On Jan 28, 2013, at 2:53 PM, Hugo Arregui wrote:

> 3) To read/write float/double numbers (in ieee754) i'm using
> endian-blob egg (here[4]), it's there any alternative without
> implementing the full float/double->binary logic (which seems quite
> complicated)?

Maybe I'm overlooking something, but my understanding is that all modern
machines use IEEE 754 format internally, and although endianness is
unspecified, it can be assumed it's the same as for integers except for
all but the weirdest of platforms.  Virtually all the complex logic
in endian-blob / GDB for floating point conversion is for 
extended floating point values or platforms like VAX and old
ARM processors, and could probably just be discarded.

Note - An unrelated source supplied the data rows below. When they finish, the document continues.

-- pv_equiv track=rewrite | github.com/neervasa00000000/nutrithrive-website | scripts/merge-moringa-melbourne-page.py | normalize_nutri_href
-- ===== SOURCE A (Python) =====
-- NT_CANON = "https://nutrithrive.com.au/blog/growing-moringa-australia-honest-frost-pots-2026.html"
--
-- OLD_NT_URLS = (
--     "https://nutrithrive.com.au/blog/grow-moringa-tree-australia.html",
--     "https://nutrithrive.com.au/pages/blog/grow-moringa-tree-australia.html",
-- )
--
-- def normalize_nutri_href(href: str) -> str:
--     if not href:
--         return href
--     h = href.strip()
--     for old in OLD_NT_URLS:
--         if h == old:
--             return NT_CANON
--         if h.startswith(old + "#"):
--             return NT_CANON + h[len(old) :]
--     return h
-- ===== SOURCE B (Python) =====
-- NT_CANON = "https://nutrithrive.com.au/blog/growing-moringa-australia-honest-frost-pots-2026.html"
--
-- OLD_NT_URLS = {
--     "https://nutrithrive.com.au/blog/grow-moringa-tree-australia.html",
--     "https://nutrithrive.com.au/pages/blog/grow-moringa-tree-australia.html",
-- }
--
-- def normalize_nutri_href(href: str) -> str:
--     if not href:
--         return href
--     h = href.strip()
--     base, sep, frag = h.partition("#")
--     if base in OLD_NT_URLS:
--         return NT_CANON + sep + frag
--     return h
-- ===== Notes on version B (the rewrite author's own statement) =====
-- stated objective: simpler
-- what changed: B replaces A's loop over the old URLs with equality and startswith tests by a single str.partition at the first '#' followed by one set-membership test on the base, rebuilding the result as NT_CANON + sep + frag.
import Mathlib
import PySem

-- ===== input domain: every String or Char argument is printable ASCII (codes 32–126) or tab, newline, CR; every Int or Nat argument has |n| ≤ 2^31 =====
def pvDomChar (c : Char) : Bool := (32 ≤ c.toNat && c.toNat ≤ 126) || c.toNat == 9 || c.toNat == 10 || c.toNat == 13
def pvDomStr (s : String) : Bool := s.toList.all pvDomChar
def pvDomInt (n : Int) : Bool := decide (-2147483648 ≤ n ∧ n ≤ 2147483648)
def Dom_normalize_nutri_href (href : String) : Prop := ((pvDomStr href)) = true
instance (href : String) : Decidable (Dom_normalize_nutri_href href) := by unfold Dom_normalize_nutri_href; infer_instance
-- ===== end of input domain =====

-- B differs from A by decomposition: it splits the stripped href once at the first '#'
-- (str.partition) and decides with a single set-membership test on the base, instead of
-- A's loop that tries equality and a startswith against each old URL in turn.

-- ===== PORT A =====
def ntCanon : List Char := "https://nutrithrive.com.au/blog/growing-moringa-australia-honest-frost-pots-2026.html".toList

def oldNtUrls : List (List Char) :=
  ["https://nutrithrive.com.au/blog/grow-moringa-tree-australia.html".toList,
   "https://nutrithrive.com.au/pages/blog/grow-moringa-tree-australia.html".toList]

-- the 'for old in OLD_NT_URLS' loop of A, step for step
def ntLoopA (h : List Char) : List (List Char) → List Char
  | [] => h
  | old :: rest =>
      if h = old then ntCanon
      else if PySem.Chars.startswith h (old ++ ['#']) then
        ntCanon ++ PySem.Chars.slice h (some (PySem.Chars.len old)) none   -- h[len(old):]
      else ntLoopA h rest

def normalize_nutri_href (href : String) : String :=
  if href.toList = [] then href                     -- 'if not href: return href'
  else String.ofList (ntLoopA (PySem.Chars.strip href.toList) oldNtUrls)

-- ===== PORT B =====
def oldNtUrlSet : PySem.Set (List Char) :=
  PySem.Set.ofList
    ["https://nutrithrive.com.au/blog/grow-moringa-tree-australia.html".toList,
     "https://nutrithrive.com.au/pages/blog/grow-moringa-tree-australia.html".toList]

def normalize_nutri_href_alt (href : String) : String :=
  if href.toList = [] then href                     -- 'if not href: return href'
  else
    let h := PySem.Chars.strip href.toList
    -- base, sep, frag = h.partition('#'): exact hand port for the one-char separator;
    -- sepfrag is sep + frag (empty when no '#' occurs, so NT_CANON + sep + frag = NT_CANON ++ sepfrag)
    let base := h.takeWhile (· ≠ '#')
    let sepfrag := h.drop base.length
    if oldNtUrlSet.contains base then String.ofList (ntCanon ++ sepfrag) else String.ofList h

-- ===== PRECONDITION & SPEC =====
def Spec_normalize_nutri_href (href : String) (out : String) : Prop := out = normalize_nutri_href_alt href
instance (href : String) (out : String) : Decidable (Spec_normalize_nutri_href href out) := by unfold Spec_normalize_nutri_href; infer_instance

-- ===== CLAIM (what is proved, stated in full; the proofs are below) =====
def Claim_equal_normalize_nutri_href : Prop := ∀ (href : String), Dom_normalize_nutri_href href → Spec_normalize_nutri_href href (normalize_nutri_href href)

-- ===== LEMMAS AND PROOFS =====

-- the remainder after the partition base is exactly what 'drop base.length' gives
theorem drop_takeWhile (p : Char → Bool) (h : List Char) :
    h.drop (h.takeWhile p).length = h.dropWhile p := by
  calc h.drop (h.takeWhile p).length
      = (h.takeWhile p ++ h.dropWhile p).drop (h.takeWhile p).length := by
        rw [List.takeWhile_append_dropWhile]
    _ = h.dropWhile p := List.drop_left

-- a nonempty dropWhile starts with an element falsifying p
theorem dropWhile_head_false (p : Char → Bool) :
    ∀ (h : List Char) (c : Char) (t : List Char), h.dropWhile p = c :: t → p c = false := by
  intro h
  induction h with
  | nil => intro c t hct; simp at hct
  | cons x xs ih =>
      intro c t hct
      by_cases hx : p x = true
      · exact ih c t (by simpa [List.dropWhile, hx] using hct)
      · simp only [List.dropWhile, hx] at hct
        rw [Bool.not_eq_true] at hx
        cases hct
        simpa using hx

theorem base_eq_of_eq (old : List Char) (hno : ∀ c ∈ old, (c ≠ '#' : Bool)) :
    old.takeWhile (· ≠ '#') = old ∧ old.drop (old.takeWhile (· ≠ '#')).length = [] := by
  have ht : old.takeWhile (fun c => (c ≠ '#' : Bool)) = old :=
    List.takeWhile_eq_self_iff.mpr hno
  exact ⟨ht, by rw [ht]; simp⟩

theorem base_eq_of_startswith (old h : List Char) (hno : ∀ c ∈ old, (c ≠ '#' : Bool))
    (hs : (old ++ ['#']) <+: h) :
    h.takeWhile (· ≠ '#') = old ∧ h.drop (h.takeWhile (· ≠ '#')).length ≠ [] := by
  obtain ⟨t, ht⟩ := hs
  have hh : h = old ++ '#' :: t := by simpa using ht.symm
  subst hh
  have hself : old.takeWhile (fun c => (c ≠ '#' : Bool)) = old :=
    List.takeWhile_eq_self_iff.mpr hno
  have h1 : (old ++ '#' :: t).takeWhile (fun c => (c ≠ '#' : Bool)) = old := by
    rw [List.takeWhile_append, if_pos (by rw [hself])]
    simp [List.takeWhile]
  refine ⟨h1, ?_⟩
  rw [h1]
  simp

-- converse direction: from the partition base back to A's two tests
theorem eq_or_startswith_of_base (old h : List Char)
    (hb : h.takeWhile (· ≠ '#') = old) :
    (h.drop old.length = [] → h = old) ∧
    (h.drop old.length ≠ [] → (old ++ ['#']) <+: h) := by
  have hsplit : old ++ h.dropWhile (· ≠ '#') = h := by
    rw [← hb]; exact List.takeWhile_append_dropWhile
  have hdrop : h.drop old.length = h.dropWhile (· ≠ '#') := by
    rw [← hb, drop_takeWhile]
  constructor
  · intro hnil
    rw [hdrop] at hnil
    rw [← hsplit, hnil]; simp
  · intro hne
    rw [hdrop] at hne
    obtain ⟨c, t, hct⟩ := List.exists_cons_of_ne_nil hne
    have hc : c = '#' := by
      have := dropWhile_head_false (fun c => (c ≠ '#' : Bool)) h c t hct
      simpa using this
    refine ⟨t, ?_⟩
    rw [← hsplit, hct, hc]
    simp

-- A's unrolled loop against a pair of '#'-free old URLs equals the partition-based test
theorem ntLoop_pair (h o1 o2 : List Char)
    (hno1 : ∀ c ∈ o1, (c ≠ '#' : Bool)) (hno2 : ∀ c ∈ o2, (c ≠ '#' : Bool)) :
    ntLoopA h [o1, o2] =
      (if h.takeWhile (· ≠ '#') = o1 ∨ h.takeWhile (· ≠ '#') = o2 then
         ntCanon ++ h.drop (h.takeWhile (· ≠ '#')).length
       else h) := by
  have slice_eq : ∀ o : List Char,
      PySem.Chars.slice h (some (PySem.Chars.len o)) none = h.drop o.length := by
    intro o
    simp [PySem.Chars.slice_eq_listSlice, PySem.Chars.len, PySem.List.slice_from_natCast]
  simp only [ntLoopA]
  by_cases h1 : h = o1
  · rw [if_pos h1, h1]
    have hb := base_eq_of_eq o1 hno1
    rw [if_pos (Or.inl hb.1), hb.1, List.drop_length, List.append_nil]
  · rw [if_neg h1]
    by_cases h2 : PySem.Chars.startswith h (o1 ++ ['#']) = true
    · rw [if_pos h2]
      obtain ⟨hb, _⟩ := base_eq_of_startswith o1 h hno1
        ((PySem.Chars.startswith_iff _ _).mp h2)
      rw [if_pos (Or.inl hb), hb, slice_eq]
    · rw [if_neg h2]
      have hnb1 : h.takeWhile (· ≠ '#') ≠ o1 := by
        intro hb
        obtain ⟨he, hp⟩ := eq_or_startswith_of_base o1 h hb
        by_cases hd : h.drop o1.length = []
        · exact h1 (he hd)
        · exact h2 ((PySem.Chars.startswith_iff _ _).mpr (hp hd))
      by_cases h3 : h = o2
      · rw [if_pos h3, h3]
        have hb := base_eq_of_eq o2 hno2
        rw [if_pos (Or.inr hb.1), hb.1, List.drop_length, List.append_nil]
      · rw [if_neg h3]
        by_cases h4 : PySem.Chars.startswith h (o2 ++ ['#']) = true
        · rw [if_pos h4]
          obtain ⟨hb, _⟩ := base_eq_of_startswith o2 h hno2
            ((PySem.Chars.startswith_iff _ _).mp h4)
          rw [if_pos (Or.inr hb), hb, slice_eq]
        · rw [if_neg h4]
          have hnb2 : h.takeWhile (· ≠ '#') ≠ o2 := by
            intro hb
            obtain ⟨he, hp⟩ := eq_or_startswith_of_base o2 h hb
            by_cases hd : h.drop o2.length = []
            · exact h3 (he hd)
            · exact h4 ((PySem.Chars.startswith_iff _ _).mpr (hp hd))
          rw [if_neg (by rintro (hc | hc) <;> [exact hnb1 hc; exact hnb2 hc])]

set_option maxRecDepth 4096 in
theorem old_url1_no_hash :
    ∀ c ∈ "https://nutrithrive.com.au/blog/grow-moringa-tree-australia.html".toList,
      (c ≠ '#' : Bool) :=
  List.all_eq_true.mp (by decide)

set_option maxRecDepth 4096 in
theorem old_url2_no_hash :
    ∀ c ∈ "https://nutrithrive.com.au/pages/blog/grow-moringa-tree-australia.html".toList,
      (c ≠ '#' : Bool) :=
  List.all_eq_true.mp (by decide)

theorem ntLoop_eq (h : List Char) :
    ntLoopA h oldNtUrls =
      (if oldNtUrlSet.contains (h.takeWhile (· ≠ '#')) = true then
         ntCanon ++ h.drop (h.takeWhile (· ≠ '#')).length
       else h) := by
  rw [show oldNtUrls =
      ["https://nutrithrive.com.au/blog/grow-moringa-tree-australia.html".toList,
       "https://nutrithrive.com.au/pages/blog/grow-moringa-tree-australia.html".toList] from rfl]
  rw [ntLoop_pair h _ _ old_url1_no_hash old_url2_no_hash]
  have hset : oldNtUrlSet =
      ["https://nutrithrive.com.au/blog/grow-moringa-tree-australia.html".toList,
       "https://nutrithrive.com.au/pages/blog/grow-moringa-tree-australia.html".toList] := by
    simp [oldNtUrlSet, PySem.Set.ofList, List.foldl, PySem.Set.add, PySem.Set.contains]
  rw [hset]
  simp [PySem.Set.contains, List.contains_eq_mem]

-- ===== VERDICT (by name: the statement is the Claim_ definition above) =====
theorem normalize_nutri_href_spec : Claim_equal_normalize_nutri_href := by
  intro href _
  unfold Spec_normalize_nutri_href normalize_nutri_href normalize_nutri_href_alt
  by_cases hemp : href.toList = []
  · simp [hemp]
  · simp only [hemp, ite_false]
    rw [ntLoop_eq (PySem.Chars.strip href.toList), apply_ite String.ofList]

So if you want IEEE 754 format output, can you not just cast
the floating point memory to uint8_t* (e.g. (uint8_t*)&f )
and then write out the bytes in big-endian order?

And if you don't know your system's endianness and so can't easily
use something like bswap, you should just be able to cast to a
sufficiently wide integer value and write out a byte at a time
in sequence; e.g.

 /* untested */
 double d=35.4;
 write_byte( ((*(uint64_t *)&d) >> 56) & 0xff );
 write_byte( ((*(uint64_t *)&d) >> 48) & 0xff );
 write_byte( ((*(uint64_t *)&d) >> 40) & 0xff );
 ...

The bit-twiddling of the latter example can't easily be accomplished
directly in Chicken due to lossage on integers larger than 53 bits,
but you could do byte swapping in C and byte writing from Chicken.